Я открываю записную книжку на заложенной карандашиком странице:
— Чёрт, ну я же говорил, что она должна оказаться в месте, где ей было хорошо.
— Я же говорил, — беззлобно передразниваю я Барта. — Что-то я и не спросил, как ты себя чувствуешь-то?
— Уже лучше, — поднимается он с кровати. — Намного лучше. Как она хоть выглядит, твоя Лола?
— Закачаешься, — довольно улыбаюсь я. — Она такая красавица, Барт, — дёргаю я ворот рубашки. — У меня аж руки трясутся. Ей теперь лет восемнадцать, не больше, но по- моему это я влюблён, как восемнадцатилетний пацан.

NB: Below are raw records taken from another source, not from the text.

-- pv_equiv track=rewrite | github.com/aibelbin/arc-agi | tools/find_transformations.py | fit_affine_mod10
-- ===== SOURCE A (Python) =====
-- from typing import Dict, Iterable, List, Optional, Tuple
--
-- def fit_affine_mod10(mapping: Dict[int, int]) -> Optional[Tuple[int, int]]:
--     # Try all a,b in 0..9 for small domain, accept if holds for all seen x
--     if not mapping:
--         return None
--     domain = list(mapping.keys())
--     codomain = mapping
--     for a in range(10):
--         for b in range(10):
--             ok = True
--             for x in domain:
--                 y = codomain[x]
--                 if (a * x + b) % 10 != y:
--                     ok = False
--                     break
--             if ok:
--                 return a, b
--     return None
-- ===== SOURCE B (Python) =====
-- def fit_affine_mod10(mapping):
--     # Closed-form b: anchor on the first key, derive b = (y0 - a*x0) % 10, then verify.
--     if not mapping:
--         return None
--     keys = list(mapping.keys())
--     x0 = keys[0]
--     y0 = mapping[x0]
--     for a in range(10):
--         b = (y0 - a * x0) % 10
--         if all((a * x + b) % 10 == mapping[x] for x in keys):
--             return a, b
--     return None
-- ===== Notes on version B (the rewrite author's own statement) =====
-- stated objective: simpler
-- what changed: The inner search over b in 0..9 (and its per-b domain scan) is replaced by a closed-form derivation: for each a, b is forced to (mapping[x0] - a*x0) % 10 by the first key x0, and a single all() pass verifies that one candidate pair.
import Mathlib
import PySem

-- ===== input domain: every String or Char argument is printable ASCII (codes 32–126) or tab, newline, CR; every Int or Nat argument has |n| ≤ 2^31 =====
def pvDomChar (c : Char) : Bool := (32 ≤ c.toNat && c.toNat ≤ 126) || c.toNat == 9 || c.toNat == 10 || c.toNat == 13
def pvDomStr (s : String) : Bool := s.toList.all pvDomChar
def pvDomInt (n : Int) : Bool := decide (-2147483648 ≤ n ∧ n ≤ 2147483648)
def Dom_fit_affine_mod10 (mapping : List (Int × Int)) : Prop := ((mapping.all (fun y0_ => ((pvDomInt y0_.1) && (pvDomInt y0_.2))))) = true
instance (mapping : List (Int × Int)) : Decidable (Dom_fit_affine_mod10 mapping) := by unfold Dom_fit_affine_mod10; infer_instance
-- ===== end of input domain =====

-- B replaces A's inner search over b in 0..9 by the closed-form forced b = (mapping[x0] - a*x0) % 10
-- derived from an anchor key, then a single verification pass per a (objective: simpler).

-- ===== PORT A =====
-- inner 'for x in domain' loop with break (ok flag)
def pvOkA (d : PySem.Dict Int Int) (a b : Int) : List Int → Bool
  | [] => true
  | x :: xs =>
    if PySem.Int.mod (a * x + b) 10 ≠ d.getD x 0 then false
    else pvOkA d a b xs

-- inner 'for b in range(10)' loop
def pvInnerA (d : PySem.Dict Int Int) (domain : List Int) (a : Int) : List Int → Option (Int × Int)
  | [] => none
  | b :: bs =>
    if pvOkA d a b domain then some (a, b)
    else pvInnerA d domain a bs

-- outer 'for a in range(10)' loop
def pvOuterA (d : PySem.Dict Int Int) (domain : List Int) : List Int → Option (Int × Int)
  | [] => none
  | a :: as_ =>
    match pvInnerA d domain a (PySem.List.pyRange 0 10 1) with
    | some r => some r
    | none => pvOuterA d domain as_

def fit_affine_mod10 (mapping : List (Int × Int)) : Option (Int × Int) :=
  let d := PySem.Dict.ofList mapping
  if d.keys.isEmpty then none
  else pvOuterA d d.keys (PySem.List.pyRange 0 10 1)

-- ===== PORT B =====
-- 'for a in range(10)' loop with closed-form b and an all(...) verification
def pvGoB (d : PySem.Dict Int Int) (keys : List Int) (x0 y0 : Int) : List Int → Option (Int × Int)
  | [] => none
  | a :: as_ =>
    let b := PySem.Int.mod (y0 - a * x0) 10
    if keys.all (fun x => PySem.Int.mod (a * x + b) 10 == d.getD x 0) then some (a, b)
    else pvGoB d keys x0 y0 as_

def fit_affine_mod10_alt (mapping : List (Int × Int)) : Option (Int × Int) :=
  let d := PySem.Dict.ofList mapping
  match d.keys with
  | [] => none
  | x0 :: _ =>
    let y0 := d.getD x0 0
    pvGoB d d.keys x0 y0 (PySem.List.pyRange 0 10 1)

-- ===== PRECONDITION & SPEC =====
def Spec_fit_affine_mod10 (mapping : List (Int × Int)) (out : Option (Int × Int)) : Prop := out = fit_affine_mod10_alt mapping
instance (mapping : List (Int × Int)) (out : Option (Int × Int)) : Decidable (Spec_fit_affine_mod10 mapping out) := by unfold Spec_fit_affine_mod10; infer_instance

-- ===== CLAIM (what is proved, stated in full; the proofs are below) =====
def Claim_equal_fit_affine_mod10 : Prop := ∀ (mapping : List (Int × Int)), Dom_fit_affine_mod10 mapping → Spec_fit_affine_mod10 mapping (fit_affine_mod10 mapping)

-- ===== LEMMAS AND PROOFS =====

def pvCheck (d : PySem.Dict Int Int) (dom : List Int) (a b : Int) : Bool :=
  dom.all (fun x => PySem.Int.mod (a * x + b) 10 == d.getD x 0)

theorem pvGoB_cons (d : PySem.Dict Int Int) (keys : List Int) (x0 y0 a : Int) (as_ : List Int) :
    pvGoB d keys x0 y0 (a :: as_) =
      (if pvCheck d keys a (PySem.Int.mod (y0 - a * x0) 10)
       then some (a, PySem.Int.mod (y0 - a * x0) 10)
       else pvGoB d keys x0 y0 as_) := rfl

theorem pvOkA_eq_check (d : PySem.Dict Int Int) (a b : Int) (dom : List Int) :
    pvOkA d a b dom = pvCheck d dom a b := by
  induction dom with
  | nil => simp [pvOkA, pvCheck]
  | cons x xs ih =>
    simp only [pvOkA, pvCheck, List.all_cons] at *
    simp [ih]
    by_cases h2 : (a * x + b) % 10 = d.getD x 0 <;> simp [h2]

theorem pvCheck_forced (d : PySem.Dict Int Int) (x0 : Int) (rest : List Int) (a b : Int)
    (hb0 : 0 ≤ b) (hb1 : b < 10)
    (h : pvCheck d (x0 :: rest) a b = true) :
    b = PySem.Int.mod (d.getD x0 0 - a * x0) 10 := by
  have h0 : (a * x0 + b) % 10 = d.getD x0 0 := by
    simp [pvCheck, List.all_cons] at h
    exact h.1
  rw [PySem.Int.mod_eq_emod_of_pos (by norm_num : (0:Int) < 10)]
  omega

theorem pvInnerA_char (d : PySem.Dict Int Int) (x0 : Int) (rest : List Int) (a : Int)
    (bs : List Int) (hbs : ∀ b ∈ bs, 0 ≤ b ∧ b < 10) :
    pvInnerA d (x0 :: rest) a bs =
      (if PySem.Int.mod (d.getD x0 0 - a * x0) 10 ∈ bs ∧
          pvCheck d (x0 :: rest) a (PySem.Int.mod (d.getD x0 0 - a * x0) 10) = true
       then some (a, PySem.Int.mod (d.getD x0 0 - a * x0) 10)
       else none) := by
  induction bs with
  | nil => simp [pvInnerA]
  | cons b bs ih =>
    have hbr := hbs b (by simp)
    have hbs' : ∀ c ∈ bs, 0 ≤ c ∧ c < 10 := fun c hc => hbs c (by simp [hc])
    simp only [pvInnerA, pvOkA_eq_check]
    by_cases hch : pvCheck d (x0 :: rest) a b = true
    · have hforce : b = PySem.Int.mod (d.getD x0 0 - a * x0) 10 :=
        pvCheck_forced d x0 rest a b hbr.1 hbr.2 hch
      rw [if_pos hch, if_pos ⟨hforce ▸ List.mem_cons_self, hforce ▸ hch⟩, hforce]
    · rw [if_neg hch, ih hbs']
      by_cases hch0 : pvCheck d (x0 :: rest) a (PySem.Int.mod (d.getD x0 0 - a * x0) 10) = true
      · by_cases hm : PySem.Int.mod (d.getD x0 0 - a * x0) 10 ∈ bs
        · rw [if_pos ⟨hm, hch0⟩, if_pos ⟨List.mem_cons_of_mem _ hm, hch0⟩]
        · rw [if_neg (fun hc => hm hc.1), if_neg]
          intro hc
          rcases List.mem_cons.mp hc.1 with heq | hmem
          · exact hch (heq ▸ hch0)
          · exact hm hmem
      · rw [if_neg (fun hc => hch0 hc.2), if_neg (fun hc => hch0 hc.2)]

theorem pvOuter_eq_go (d : PySem.Dict Int Int) (x0 : Int) (rest : List Int)
    (as_ : List Int) :
    pvOuterA d (x0 :: rest) as_ = pvGoB d (x0 :: rest) x0 (d.getD x0 0) as_ := by
  induction as_ with
  | nil => rfl
  | cons a as_ ih =>
    have hbs : ∀ b ∈ PySem.List.pyRange 0 10 1, 0 ≤ b ∧ b < 10 := by
      intro b hb
      rw [PySem.List.mem_pyRange_one] at hb
      exact hb
    have hmem : PySem.Int.mod (d.getD x0 0 - a * x0) 10 ∈ PySem.List.pyRange 0 10 1 := by
      rw [PySem.List.mem_pyRange_one]
      exact ⟨PySem.Int.mod_nonneg _ (by norm_num), PySem.Int.mod_lt _ (by norm_num)⟩
    rw [pvOuterA, pvGoB_cons, pvInnerA_char d x0 rest a _ hbs]
    by_cases hch : pvCheck d (x0 :: rest) a (PySem.Int.mod (d.getD x0 0 - a * x0) 10) = true
    · rw [if_pos ⟨hmem, hch⟩, if_pos hch]
    · rw [if_neg (fun hc => hch hc.2), if_neg hch]
      exact ih

-- ===== VERDICT (by name: the statement is the Claim_ definition above) =====
theorem fit_affine_mod10_spec : Claim_equal_fit_affine_mod10 := by
  intro mapping _
  show fit_affine_mod10 mapping = fit_affine_mod10_alt mapping
  have main : ∀ d : PySem.Dict Int Int,
      (if d.keys.isEmpty then none else pvOuterA d d.keys (PySem.List.pyRange 0 10 1)) =
      (match d.keys with
       | [] => none
       | x0 :: _ => pvGoB d d.keys x0 (d.getD x0 0) (PySem.List.pyRange 0 10 1)) := by
    intro d
    match hk : d.keys with
    | [] => simp
    | x0 :: rest =>
      simp only [List.isEmpty_cons, Bool.false_eq_true, if_false]
      exact pvOuter_eq_go d x0 rest _
  exact main (PySem.Dict.ofList mapping)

— А, по-моему, ты преувеличиваешь, — скептически осматривает он меня и как-то хитренько улыбается.
— Ну-ка признавайся, гад! Это твоих рук дело, да? — встаю я.
— Можно подумать, ты не знаешь, — усмехается он, натягивая штаны. — Поди пытал бедных зелёных человечков, пока не выяснил все до последнего слова.